Noggin volunteers generated a little STEAM this week, during a visit to Sarah Morgan’s arts classroom at Portland State University…
Art students joined Lauren Wilgus, Austin Howard, Jacob Schoen and Alex Voigt from PSU to discuss how the arts engage and motivate, and allow for personal, relevant, creative expression and exploration of ideas and concepts in many fields, including neuroscience…
We also spoke about cross-disciplinary outreach opportunities available through nwnoggin, and the rewards of working with K-12 students, many unmotivated and bored by a focus on testing, with a “one right answer” approach to questions. Much can be learned by taking time to investigate what’s being taught, and explore concepts through art…

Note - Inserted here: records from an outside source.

-- pv_equiv track=rewrite | github.com/w224lin/Little-Go-Competitive-Engine | my_player3.py | array_to_bitboard
-- ===== SOURCE A (Python) =====
-- BOARD_SIZE = 5
--
-- def array_to_bitboard(array):
--     """将二维列表或元组转换为位板表示。"""
--     bitboard = 0
--     for i in range(BOARD_SIZE):
--         for j in range(BOARD_SIZE):
--             value = array[i][j]
--             index = i * BOARD_SIZE + j
--             bitboard |= (value << (2 * index))
--     return bitboard
-- ===== SOURCE B (Python) =====
-- BOARD_SIZE = 5
--
-- def array_to_bitboard(array):
--     """Recursive two-level decomposition: build each row's 10-bit value by
--     Horner recursion over its 5 cells, then combine the row values by a
--     Horner recursion shifting 10 bits per row (OR keeps overlap exact)."""
--     def row_bits(row, j):
--         if j == BOARD_SIZE:
--             return 0
--         return (row_bits(row, j + 1) << 2) | row[j]
--
--     def combine(i):
--         if i == BOARD_SIZE:
--             return 0
--         return (combine(i + 1) << 10) | row_bits(array[i], 0)
--
--     return combine(0)
-- ===== Notes on version B (the rewrite author's own statement) =====
-- stated objective: alternative
-- what changed: Replaces A's nested index loops with absolute per-cell shifts (bitboard |= value << 2*(i*5+j)) by a recursive two-level decomposition: each row's 10-bit value is built by Horner recursion over its cells ((acc<<2)|v) and the five row values are combined by a second Horner recursion shifting 10 bits per row, using OR so overlapping out-of-range values match exactly.
import Mathlib
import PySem

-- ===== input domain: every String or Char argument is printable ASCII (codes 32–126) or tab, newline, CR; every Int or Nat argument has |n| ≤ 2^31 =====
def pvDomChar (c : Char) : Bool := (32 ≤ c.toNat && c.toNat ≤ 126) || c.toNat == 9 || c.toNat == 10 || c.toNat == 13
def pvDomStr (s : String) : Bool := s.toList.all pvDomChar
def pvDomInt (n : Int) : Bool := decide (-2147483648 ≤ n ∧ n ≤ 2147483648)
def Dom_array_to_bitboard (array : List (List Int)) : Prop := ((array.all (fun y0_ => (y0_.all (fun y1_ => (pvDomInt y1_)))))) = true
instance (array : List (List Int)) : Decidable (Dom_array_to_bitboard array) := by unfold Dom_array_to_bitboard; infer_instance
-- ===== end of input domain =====

-- B replaces A's per-cell absolute index/shift bookkeeping by a recursive two-level decomposition
-- (Horner over each row's cells, then Horner over the row values shifting 10 bits per row):
-- an alternative decomposition of the same bitboard construction, not claimed faster.


-- ===== PORT A =====
-- literal port of A: nested loops over range(5), bitboard |= value << (2*index); shift counts are
-- nonnegative, written via .toNat (exact here since index = i*5+j ≥ 0 for i,j from range(5)).
def array_to_bitboard (array : List (List Int)) : Int :=
  (PySem.List.pyRange 0 5 1).foldl (fun bitboard i =>
    (PySem.List.pyRange 0 5 1).foldl (fun bitboard j =>
      let value := PySem.List.pyGetD (PySem.List.pyGetD array i []) j 0
      let index := i * 5 + j
      PySem.Int.bor bitboard (value <<< (2 * index).toNat)) bitboard) 0

-- ===== PORT B =====
-- literal port of B's row_bits: Horner recursion over the cells of one row, base case j == 5.
-- The fuel argument only makes the recursion total in Lean; with fuel 6 it never runs out
-- on the indices 0..5 actually reached, so it is exact.
def pvRowBits (row : List Int) (fuel : Nat) (j : Nat) : Int :=
  match fuel with
  | 0 => 0
  | f + 1 =>
    if j = 5 then 0
    else PySem.Int.bor (pvRowBits row f (j + 1) <<< (2 : Nat)) (PySem.List.pyGetD row (j : Int) 0)

-- literal port of B's combine: Horner recursion over the rows, 10 bits per row, base case i == 5.
def pvCombine (array : List (List Int)) (fuel : Nat) (i : Nat) : Int :=
  match fuel with
  | 0 => 0
  | f + 1 =>
    if i = 5 then 0
    else PySem.Int.bor (pvCombine array f (i + 1) <<< (10 : Nat))
      (pvRowBits (PySem.List.pyGetD array (i : Int) []) 6 0)

def array_to_bitboard_alt (array : List (List Int)) : Int :=
  pvCombine array 6 0

-- ===== PRECONDITION & SPEC =====
-- Pre_ excludes exactly the inputs where Python A raises IndexError: boards with fewer than
-- 5 rows, or a row of fewer than 5 cells among the first five.
def Pre_array_to_bitboard (array : List (List Int)) : Prop :=
  5 ≤ array.length ∧ ∀ row ∈ array.take 5, 5 ≤ row.length
instance (array : List (List Int)) : Decidable (Pre_array_to_bitboard array) := by
  unfold Pre_array_to_bitboard; infer_instance
def pvWitness_array_to_bitboard : List (List Int) :=
  [[0,0,0,0,0],[0,0,0,0,0],[0,0,1,2,0],[0,0,0,0,0],[0,0,0,0,0]]

def Spec_array_to_bitboard (array : List (List Int)) (out : Int) : Prop := out = array_to_bitboard_alt array
instance (array : List (List Int)) (out : Int) : Decidable (Spec_array_to_bitboard array out) := by unfold Spec_array_to_bitboard; infer_instance

-- ===== CLAIM (what is proved, stated in full; the proofs are below) =====
def Claim_equal_array_to_bitboard : Prop := ∀ (array : List (List Int)), Dom_array_to_bitboard array → Pre_array_to_bitboard array → Spec_array_to_bitboard array (array_to_bitboard array)

-- ===== LEMMAS AND PROOFS =====

theorem nat_ldiff_add_and (n m : Nat) : Nat.ldiff n m + (n &&& m) = n := by
  induction n using Nat.binaryRec generalizing m with
  | zero => simp [Nat.ldiff]
  | bit a n ih =>
    induction m using Nat.bitCasesOn with
    | bit b m =>
      rw [Nat.ldiff_bit, Nat.land_bit]
      simp only [Nat.bit_val]
      have h := ih m
      cases a <;> cases b <;> simp only [Bool.and_true, Bool.and_false, Bool.not_true,
        Bool.not_false, Bool.toNat_true, Bool.toNat_false] <;> omega

theorem nat_sub_and (n m : Nat) : n - (n &&& m) = Nat.ldiff n m := by
  have h := nat_ldiff_add_and n m
  omega

theorem bor_eq_lor (a b : Int) : PySem.Int.bor a b = Int.lor a b := by
  cases a with
  | ofNat m => cases b with
    | ofNat n => simp [PySem.Int.bor, Int.lor]
    | negSucc n =>
      simp only [PySem.Int.bor, Int.lor]
      norm_num [Int.negSucc_eq]
      rw [nat_sub_and]
      omega
  | negSucc m => cases b with
    | ofNat n =>
      simp only [PySem.Int.bor, Int.lor]
      norm_num [Int.negSucc_eq]
      rw [nat_sub_and]
      omega
    | negSucc n =>
      simp only [PySem.Int.bor, Int.lor]
      norm_num [Int.negSucc_eq]
      rw [if_neg (by omega), if_neg (by omega)]
      omega

theorem int_eq_of_testBit_eq {a b : Int} (h : ∀ k, a.testBit k = b.testBit k) : a = b := by
  cases a with
  | ofNat m => cases b with
    | ofNat n =>
      congr 1
      apply Nat.eq_of_testBit_eq
      intro k; simpa [Int.testBit] using h k
    | negSucc n =>
      exfalso
      have hk := h (m + n)
      have h1 : Nat.testBit m (m + n) = false := Nat.testBit_eq_false_of_lt (by
        calc m < 2 ^ m := Nat.lt_two_pow_self
        _ ≤ 2 ^ (m + n) := Nat.pow_le_pow_right (by norm_num) (by omega))
      have h2 : Nat.testBit n (m + n) = false := Nat.testBit_eq_false_of_lt (by
        calc n < 2 ^ n := Nat.lt_two_pow_self
        _ ≤ 2 ^ (m + n) := Nat.pow_le_pow_right (by norm_num) (by omega))
      simp [Int.testBit, h1, h2] at hk
  | negSucc m => cases b with
    | ofNat n =>
      exfalso
      have hk := h (m + n)
      have h1 : Nat.testBit m (m + n) = false := Nat.testBit_eq_false_of_lt (by
        calc m < 2 ^ m := Nat.lt_two_pow_self
        _ ≤ 2 ^ (m + n) := Nat.pow_le_pow_right (by norm_num) (by omega))
      have h2 : Nat.testBit n (m + n) = false := Nat.testBit_eq_false_of_lt (by
        calc n < 2 ^ n := Nat.lt_two_pow_self
        _ ≤ 2 ^ (m + n) := Nat.pow_le_pow_right (by norm_num) (by omega))
      simp [Int.testBit, h1, h2] at hk
    | negSucc n =>
      congr 1
      apply Nat.eq_of_testBit_eq
      intro k
      have hk := h k
      simpa [Int.testBit] using hk

theorem tb_shiftLeft' (x k i : Nat) :
    Nat.testBit (Nat.shiftLeft' true x k) i = (decide (i < k) || Nat.testBit x (i - k)) := by
  induction k generalizing i with
  | zero => simp [Nat.shiftLeft']
  | succ k ih =>
    rw [Nat.shiftLeft']
    cases i with
    | zero => simp [Nat.testBit_bit_zero]
    | succ i =>
      rw [show Nat.bit true (Nat.shiftLeft' true x k) = 2 * Nat.shiftLeft' true x k + 1 from rfl,
        Nat.testBit_add_one, show (2 * Nat.shiftLeft' true x k + 1) / 2 = Nat.shiftLeft' true x k by omega,
        ih]
      simp [Nat.succ_lt_succ_iff, Nat.succ_sub_succ]

theorem int_testBit_shiftLeft (a : Int) (k i : Nat) :
    Int.testBit (a <<< k) i = (decide (k ≤ i) && Int.testBit a (i - k)) := by
  rw [← Int.shiftLeft_natCast_right]
  cases a with
  | ofNat m =>
    rw [Int.ofNat_eq_natCast, Int.shiftLeft_natCast]
    simp [Int.testBit, Nat.testBit_shiftLeft]
  | negSucc m =>
    rw [Int.shiftLeft_negSucc]
    simp only [Int.testBit, tb_shiftLeft']
    by_cases h : k ≤ i
    · simp [h, show ¬ (i < k) by omega]
    · simp [h, show i < k by omega]

theorem zero_shl (k : Nat) : (0 : Int) <<< k = 0 := by
  rw [← Int.shiftLeft_natCast_right]; exact Int.zero_shiftLeft' _
theorem zero_bor (a : Int) : PySem.Int.bor 0 a = a := by
  rw [PySem.Int.bor_comm]; exact PySem.Int.bor_zero a
theorem bor_assoc' (a b c : Int) :
    PySem.Int.bor (PySem.Int.bor a b) c = PySem.Int.bor a (PySem.Int.bor b c) := by
  simp only [bor_eq_lor]
  apply int_eq_of_testBit_eq
  intro k
  simp [Int.testBit_lor, Bool.or_assoc]
theorem bor_shiftLeft (a b : Int) (k : Nat) :
    (PySem.Int.bor a b) <<< k = PySem.Int.bor (a <<< k) (b <<< k) := by
  simp only [bor_eq_lor]
  apply int_eq_of_testBit_eq
  intro i
  simp [Int.testBit_lor, int_testBit_shiftLeft, Bool.and_or_distrib_left]
theorem int_shiftLeft_shiftLeft (a : Int) (m n : Nat) : (a <<< m) <<< n = a <<< (m + n) := by
  rw [← Int.shiftLeft_natCast_right, ← Int.shiftLeft_natCast_right,
    ← Int.shiftLeft_natCast_right, Int.shiftLeft_eq_mul_pow, Int.shiftLeft_eq_mul_pow,
    Int.shiftLeft_eq_mul_pow]
  push_cast
  ring
theorem int_shiftLeft_zero (a : Int) : a <<< (0 : Nat) = a := by
  have := Int.shiftLeft_eq_mul_pow a 0
  rw [← Int.shiftLeft_natCast_right]
  simpa using this
theorem bor_left_comm (a b c : Int) :
    PySem.Int.bor a (PySem.Int.bor b c) = PySem.Int.bor b (PySem.Int.bor a c) := by
  rw [← bor_assoc', PySem.Int.bor_comm a b, bor_assoc']

theorem pg1 {α : Type} (a b : α) (t : List α) (df : α) :
    PySem.List.pyGetD (a::b::t) (1:Int) df = b := by
  have h : ((1:Int) ≤ (t.length:Int) + 1) := by omega
  simp [PySem.List.pyGetD, PySem.List.pyGet?, PySem.List.pyIdx?, h]
theorem pg2 {α : Type} (a b c : α) (t : List α) (df : α) :
    PySem.List.pyGetD (a::b::c::t) (2:Int) df = c := by
  have h : ((2:Int) ≤ (t.length:Int) + 1 + 1) := by omega
  simp [PySem.List.pyGetD, PySem.List.pyGet?, PySem.List.pyIdx?, h]
theorem pg3 {α : Type} (a b c d : α) (t : List α) (df : α) :
    PySem.List.pyGetD (a::b::c::d::t) (3:Int) df = d := by
  have h : ((3:Int) ≤ (t.length:Int) + 1 + 1 + 1) := by omega
  simp [PySem.List.pyGetD, PySem.List.pyGet?, PySem.List.pyIdx?, h]
theorem pg4 {α : Type} (a b c d e : α) (t : List α) (df : α) :
    PySem.List.pyGetD (a::b::c::d::e::t) (4:Int) df = e := by
  have h : ((4:Int) ≤ (t.length:Int) + 1 + 1 + 1 + 1) := by omega
  simp [PySem.List.pyGetD, PySem.List.pyGet?, PySem.List.pyIdx?, h]
theorem pg0 {α : Type} (a : α) (t : List α) (df : α) :
    PySem.List.pyGetD (a::t) (0:Int) df = a := PySem.List.pyGetD_zero_cons a t df

theorem exists5 {α : Type} (l : List α) (h : 5 ≤ l.length) :
    ∃ a b c d e t, l = a::b::c::d::e::t := by
  rcases l with _ | ⟨a, _ | ⟨b, _ | ⟨c, _ | ⟨d, _ | ⟨e, t⟩⟩⟩⟩⟩ <;>
    simp at h <;> try omega
  exact ⟨a, b, c, d, e, t, rfl⟩

theorem pr5 : PySem.List.pyRange 0 5 1 = [0,1,2,3,4] := rfl

theorem ab_main (array : List (List Int))
    (hlen : 5 ≤ array.length) (hrows : ∀ row ∈ array.take 5, 5 ≤ row.length) :
    array_to_bitboard array = array_to_bitboard_alt array := by
  obtain ⟨r0, r1, r2, r3, r4, rest, rfl⟩ := exists5 array hlen
  obtain ⟨a0, a1, a2, a3, a4, t0, rfl⟩ := exists5 r0 (hrows _ (by simp))
  obtain ⟨b0, b1, b2, b3, b4, t1, rfl⟩ := exists5 r1 (hrows _ (by simp))
  obtain ⟨c0, c1, c2, c3, c4, t2, rfl⟩ := exists5 r2 (hrows _ (by simp))
  obtain ⟨d0, d1, d2, d3, d4, t3, rfl⟩ := exists5 r3 (hrows _ (by simp))
  obtain ⟨e0, e1, e2, e3, e4, t4, rfl⟩ := exists5 r4 (hrows _ (by simp))
  simp only [array_to_bitboard, array_to_bitboard_alt, pr5, List.foldl,
    pvCombine, pvRowBits, pg0, pg1, pg2, pg3, pg4]
  norm_num [pg0, pg1, pg2, pg3, pg4]
  simp only [bor_shiftLeft, int_shiftLeft_shiftLeft]
  norm_num [int_shiftLeft_zero, zero_shl, zero_bor]
  simp only [bor_assoc']
  simp [bor_assoc', PySem.Int.bor_comm, bor_left_comm]

-- ===== VERDICT (by name: the statement is the Claim_ definition above) =====
theorem array_to_bitboard_spec : Claim_equal_array_to_bitboard := by
  intro array _ hpre
  unfold Spec_array_to_bitboard
  exact ab_main array hpre.1 hpre.2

The parallels between art and science can be striking: both are often messy, and require trial and error, the honing of precise techniques, hard-won lessons from mistakes and failures, and creative research, scrutiny and expression of convictions and ideas…
Jeff Leake then introduced a project to explore the organization of nervous systems. Any organism requires sensory input – information about various aspects of the physical world, including the state and position of its own body. And it must also respond to inputs with changes in position, and in aspects of its internal environment…
Students were asked to design their own animal, with articulated limbs, and particular sensory and motor features, hinge those limbs with brads, and then illustrate the network of afferent (sensory) and efferent (motor) neurons required to make it detect, and respond to its environment…
As we worked, we also brought out human brains, to consider the vast complexity of the 100 billion or so neurons that receive our sensory input, and electrically distribute it along precise networks for perception, drawing our attention, biasing our decisions, recalling our memories, and planning the movements of muscles controlled by efferent outputs to the body required for complex behavior in the world…
PROJECT PDF: nervous system puppet
Many thanks to Sarah Morgan for welcoming us back to class!